Roger Bara is calling it a day, and retiring from broadcasting on BBC Radio Jersey. I really really enjoyed listening to him over the years. Did he really have three different styles of introduction to politicians he interviewed? Examples that I noted over the years:
"And morning to Deputy X" - I'm going to give you a grilling.
"And good morning to Deputy Y" - I'm going to give you a light grilling
"And a very good morning to Deputy Z" - I'm going to treat you with kid gloves!
Seriously, he will be sadly missed. My favourite memory. When he was down at the Old Court House early morning, interviewing John Nettles. I drove past in the dark on the way to work early that morning to catch a glimpse, and there he was - playing a pre-recorded interview which he'd done - Blue Peter style - earlier, the previous day! The magical illusions that radio can provide!
Here are a few snippets from blog comments I made on Mr Bara, plus two spoof news items from my weekly satirical blog magazine "News from Nowhere":
Roger Bara on Jersey Telecoms
When Bob Lawrence, the MD of Jersey Telecoms, was greeted by "Morning to you", on BBC Radio Jersey, I knew there were some tough and aggressive questions to answer. Usually Mr Bara begins with "Good morning to you", or even "A very good morning to you".
Roger Bara morphs into Jeremy Paxman
I was amazed to hear Roger Bara on BBC Radio Jersey this morning giving Senator Philip Ozouf a sharp inquisition. It was a Jeremy Paxman style questioning - polite, but extremely persistent.
The good Senator thought he was being interviewed about the States economic measures, and also on States spending. He took refuge in one of his favourite words "efficiency", and Bara pressed him to say whether or not "efficiency" would mean job losses in the States, which is fair comment.

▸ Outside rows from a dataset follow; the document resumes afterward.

def badSensor_alt (sensor1 : List Int) (sensor2 : List Int) : Int :=
  let n := sensor1.length
  let i := bLoop sensor1 sensor2 0
  if i = n then -1
  else
    let oneDefect := decide (PySem.List.slice sensor2 (some ((i : Int) + 1)) none
        = PySem.List.slice sensor1 (some (i : Int)) (some (-1))) && neGet sensor1 sensor2 (i : Int)
    let twoDefect := decide (PySem.List.slice sensor1 (some ((i : Int) + 1)) none
        = PySem.List.slice sensor2 (some (i : Int)) (some (-1))) && neGet sensor2 sensor1 (i : Int)
    if oneDefect == twoDefect then -1
    else if oneDefect then 1 else 2

-- ===== PRECONDITION & SPEC =====
-- Pre_ admits equal-length arrays (the problem's domain) and, beyond it, every unequal-length
-- pair where neither array minus its last element embeds in the other as a subsequence (there
-- both programs provably return -1); the excluded unequal-length pairs are those where A
-- raises IndexError or returns a defect verdict produced by leftover merge/sentinel state.
def Pre_badSensor (sensor1 : List Int) (sensor2 : List Int) : Prop :=
  sensor1.length = sensor2.length ∨
    (¬ sensor1.dropLast.Sublist sensor2 ∧ ¬ sensor2.dropLast.Sublist sensor1)
instance (sensor1 : List Int) (sensor2 : List Int) : Decidable (Pre_badSensor sensor1 sensor2) := by unfold Pre_badSensor; infer_instance

def pvWitness_badSensor : List Int × List Int := ([1, 2], [1, 3])

def Spec_badSensor (sensor1 : List Int) (sensor2 : List Int) (out : Int) : Prop := out = badSensor_alt sensor1 sensor2
instance (sensor1 : List Int) (sensor2 : List Int) (out : Int) : Decidable (Spec_badSensor sensor1 sensor2 out) := by unfold Spec_badSensor; infer_instance

-- ===== CLAIM (what is proved, stated in full; the proofs are below) =====
def Claim_equal_badSensor : Prop := ∀ (sensor1 : List Int) (sensor2 : List Int), Dom_badSensor sensor1 sensor2 → Pre_badSensor sensor1 sensor2 → Spec_badSensor sensor1 sensor2 (badSensor sensor1 sensor2)

-- ===== LEMMAS AND PROOFS =====

-- structural version of A's loop (drops the index bookkeeping)
def loopL : List Int → List Int → Int → Nat × Int
  | [], _, d => (0, d)
  | _ :: _, [], d => (0, d)
  | a :: X, b :: Y, d =>
    if a = b then ((loopL X Y d).1 + 1, (loopL X Y d).2)
    else loopL X (b :: Y) a

-- length of the common prefix (B's loop, structurally)
def cp : List Int → List Int → Nat
  | a :: X, b :: Y => if a = b then cp X Y + 1 else 0
  | _, _ => 0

and from "News from Nowhere":
BBC Radio Malaisey: The Very Good Morning Show
with Robert Beardie, from 6.00-9.00 am
Robert Beardie (a bearded presenter from the Isle of Bara):
A very good morning to you on this white snowy day. I've heard that the schools are closed again. In my day, we would make a hundred mile walk to school through treacherous icy conditions, and part of growing up as a schoolboy was facing adversity and struggling through snow drifts.
Admittedly, half the children were never seen again, or got frozen in until the Spring thawed them out, but we had fun! Back in the good old days, when the flag was still flying over the Empire, and King George was on the throne, we would have snow ball fights in the school playground, and the teachers would parachute into school, because most of them were ex-army, and knew that life was tough.
We just had to grit our teeth and walk, because there were no gritting lorries in those days. Today's children miss out on all that. They have no fun at all. We had snow fun!
BBC Radio Malaisey: A Very Good Morning, with Ian Oldhack
Ian Oldhack: With me to discuss police complaints in Malaisey is Senator Ivor Kleen, Minister for Home Affairs. A very good morning to you, Senator.
Ivor Kleen: Good morning, Ian
Ian Oldhack: Minister, I understand that Desmond Hiccup, the Active Chief Officer is not subject to Malaisey's Police Complaints Authority.
Ivor Kleen: That's right
Ian Oldhack: So if he does something wrong, no one can complain about him.
Ivor Kleen: Well, Ian, you can always submit a written complaint to the North Umbridge Police Complaints Authority, if you take umbridge about him or his fellow officers from "Up North". Send stamped address letters to Last of the Summer Whiners, New Tricks, c/ o Superintendent Mullet, Department of Fishy Matters, Letsbe Avenue, Denton.
Ian Oldhack: And will that do any good?
Ivor Kleen: Well, it will help the Post Office become more profitable, anyway.